Publié le 10 août 2016

Thomas Sandoz sort "Croix de bois, croix de fer", une comédie familiale

Thomas Sandoz.
Thomas Sandoz s'interroge sur la différence entre deux frères que tout sépare. [Jérôme Genet - RTS]
Thomas Sandoz, un des rares Suisses à être publié par l'éditeur français Grasset, sort "Croix de bois, croix de fer", une comédie tragi-comique avec en toile de fond l'Oberland bernois et les montagnes neuchâteloises. Il est l'invité du 12h30 sur La Première.

Intitulé "Croix de bois, croix de fer", le dernier roman de Thomas Sandoz met en scène un homme agnostique qui vient témoigner, lors d'un colloque à la mémoire de son frère, un illustre missionnaire qui a suivi la voie protestante de ses parents, dans un hôtel défraîchi de l'Oberland bernois.

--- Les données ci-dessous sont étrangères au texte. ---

-- pv_equiv track=rewrite | github.com/henryZe/code | leetcode/daily/2312_sellingWood.py | sellingWood
-- ===== SOURCE A (Python) =====
-- from typing import List
--
-- def sellingWood(m: int, n: int, prices: List[List[int]]) -> int:
--     price_h = {}
--     for h, w, p in prices:
--         price_h[(h, w)] = p
--
--     dp = []
--     for _ in range(m + 1):
--         dp.append([0] * (n + 1))
--
--     for i in range(1 + m):
--         for j in range(1 + n):
--             dp[i][j] = max(price_h.get((i, j), 0),
--                             max((dp[i][k] + dp[i][j - k] for k in range(1, j)), default = 0),
--                             max((dp[k][j] + dp[i - k][j] for k in range(1, i)), default = 0))
--     return dp[m][n]
-- ===== SOURCE B (Python) =====
-- from typing import List
--
-- def sellingWood(m: int, n: int, prices: List[List[int]]) -> int:
--     price = {}
--     for h, w, p in prices:
--         price[(h, w)] = p
--
--     memo = {}
--
--     def solve(i: int, j: int) -> int:
--         hit = memo.get((i, j))
--         if hit is not None:
--             return hit
--         best = max(0, price.get((i, j), 0))  # selling nothing is always an option
--         for k in range(1, j):
--             v = solve(i, k) + solve(i, j - k)
--             if best < v:
--                 best = v
--         for k in range(1, i):
--             v = solve(k, j) + solve(i - k, j)
--             if best < v:
--                 best = v
--         memo[(i, j)] = best
--         return best
--
--     return solve(m, n)
-- ===== Notes on version B (the rewrite author's own statement) =====
-- stated objective: alternative
-- what changed: Replaced A's bottom-up (m+1)x(n+1) table filled by nested index loops with a top-down memoized recursion solve(i,j) over a dict keyed by (i,j), computing each cell on demand.
import Mathlib
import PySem

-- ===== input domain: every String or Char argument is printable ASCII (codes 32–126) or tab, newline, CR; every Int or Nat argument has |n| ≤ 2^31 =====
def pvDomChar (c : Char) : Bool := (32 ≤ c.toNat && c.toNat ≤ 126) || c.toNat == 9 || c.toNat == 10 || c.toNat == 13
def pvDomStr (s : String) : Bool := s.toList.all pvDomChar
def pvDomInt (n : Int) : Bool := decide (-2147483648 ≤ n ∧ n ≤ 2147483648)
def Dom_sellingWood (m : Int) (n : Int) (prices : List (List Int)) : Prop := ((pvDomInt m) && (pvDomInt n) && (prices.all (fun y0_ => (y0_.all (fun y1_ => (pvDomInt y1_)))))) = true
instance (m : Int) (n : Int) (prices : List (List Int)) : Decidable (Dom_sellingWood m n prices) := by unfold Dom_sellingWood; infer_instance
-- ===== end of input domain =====

-- B replaces A's bottom-up DP table with a top-down memoized recursion over a dict; same asymptotic cost (objective: alternative).


-- ===== PORT A =====
-- 'for h, w, p in prices: price_h[(h, w)] = p' (exact under Pre_: every row has length 3; other rows raise ValueError)
def pvBuildPrice (prices : List (List Int)) : PySem.Dict (Int × Int) Int :=
  prices.foldl (fun d row =>
    match row with
    | [h, w, p] => d.insert (h, w) p
    | _ => d) PySem.Dict.empty

-- max(gen, default=0)
def pvMaxD (xs : List Int) : Int := (PySem.List.max? xs (fun x => x)).getD 0

-- dp[i][j] read / write (exact where the Python indices are in range, which Pre_ guarantees)
def pvGet2 (dp : List (List Int)) (i j : Int) : Int :=
  PySem.List.pyGetD (PySem.List.pyGetD dp i []) j 0

def pvSet2 (dp : List (List Int)) (i j : Int) (v : Int) : List (List Int) :=
  PySem.List.pySetD dp i (PySem.List.pySetD (PySem.List.pyGetD dp i []) j v)

-- max(price_h.get((i,j),0), max(gen1, default=0), max(gen2, default=0))
def pvCell (price : PySem.Dict (Int × Int) Int) (dp : List (List Int)) (i j : Int) : Int :=
  max (max (price.getD (i, j) 0)
      (pvMaxD ((PySem.List.pyRange 1 j 1).map (fun k => pvGet2 dp i k + pvGet2 dp i (j - k)))))
    (pvMaxD ((PySem.List.pyRange 1 i 1).map (fun k => pvGet2 dp k j + pvGet2 dp (i - k) j)))

def sellingWood (m : Int) (n : Int) (prices : List (List Int)) : Int :=
  let price := pvBuildPrice prices
  let dp : List (List Int) :=
    (PySem.List.pyRange 0 (m + 1) 1).foldl
      (fun dp _ => dp ++ [PySem.List.pyRepeat [(0 : Int)] (n + 1)]) []
  let dp :=
    (PySem.List.pyRange 0 (1 + m) 1).foldl (fun dp i =>
      (PySem.List.pyRange 0 (1 + n) 1).foldl (fun dp j =>
        pvSet2 dp i j (pvCell price dp i j)) dp) dp
  pvGet2 dp m n

-- ===== PORT B =====
-- top-down memoized recursion: solve(i, j) threading the memo dict; the Nat fuel argument is a
-- totality guard only (each recursive call strictly decreases i+j, so fuel m+n+1 is never exhausted);
-- the two 'for k in range(1, _)' loops are folds over pyRange carrying (best, memo)
def pvSolve (fuel : Nat) (price : PySem.Dict (Int × Int) Int) (i j : Int)
    (memo : PySem.Dict (Int × Int) Int) : Int × PySem.Dict (Int × Int) Int :=
  match fuel with
  | 0 => (0, memo)  -- unreachable for fuel > i.toNat + j.toNat
  | fuel + 1 =>
    match memo.get? (i, j) with
    | some v => (v, memo)
    | none =>
      let best := max 0 (price.getD (i, j) 0)
      let r1 := (PySem.List.pyRange 1 j 1).foldl (fun (s : Int × PySem.Dict (Int × Int) Int) k =>
        let a := pvSolve fuel price i k s.2
        let b := pvSolve fuel price i (j - k) a.2
        let v := a.1 + b.1
        (if s.1 < v then v else s.1, b.2)) (best, memo)
      let r2 := (PySem.List.pyRange 1 i 1).foldl (fun (s : Int × PySem.Dict (Int × Int) Int) k =>
        let a := pvSolve fuel price k j s.2
        let b := pvSolve fuel price (i - k) j a.2
        let v := a.1 + b.1
        (if s.1 < v then v else s.1, b.2)) r1
      (r2.1, r2.2.insert (i, j) r2.1)

def sellingWood_alt (m : Int) (n : Int) (prices : List (List Int)) : Int :=
  (pvSolve (m.toNat + n.toNat + 1) (pvBuildPrice prices) m n PySem.Dict.empty).1

-- ===== PRECONDITION & SPEC =====
-- Pre_ excludes exactly the inputs where A raises: a negative dimension (IndexError at dp[m][n])
-- or a price row that is not a 3-element list (ValueError on unpacking).
def Pre_sellingWood (m : Int) (n : Int) (prices : List (List Int)) : Prop :=
  0 ≤ m ∧ 0 ≤ n ∧ ∀ row ∈ prices, row.length = 3
instance (m : Int) (n : Int) (prices : List (List Int)) : Decidable (Pre_sellingWood m n prices) := by
  unfold Pre_sellingWood; infer_instance

def pvWitness_sellingWood : Int × Int × List (List Int) := (3, 5, [[1, 4, 2], [2, 2, 7], [2, 1, 3]])

def Spec_sellingWood (m : Int) (n : Int) (prices : List (List Int)) (out : Int) : Prop :=
  out = sellingWood_alt m n prices
instance (m : Int) (n : Int) (prices : List (List Int)) (out : Int) : Decidable (Spec_sellingWood m n prices out) := by
  unfold Spec_sellingWood; infer_instance

-- ===== CLAIM (what is proved, stated in full; the proofs are below) =====
def Claim_equal_sellingWood : Prop := ∀ (m : Int) (n : Int) (prices : List (List Int)), Dom_sellingWood m n prices → Pre_sellingWood m n prices → Spec_sellingWood m n prices (sellingWood m n prices)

Deux frères que tout sépare

Mais le témoignage n'est pas à la gloire du missionnaire décédé alors qu'il n'est que quarantenaire. Le narrateur est en effet en colère contre son frère depuis la sortie d'une autobiographie de ce dernier dans laquelle il est décrit comme étant peu fréquentable. Et il a pour ambition de profiter du colloque pour rétablir la vérité et dénoncer les fausses vertus de son frère.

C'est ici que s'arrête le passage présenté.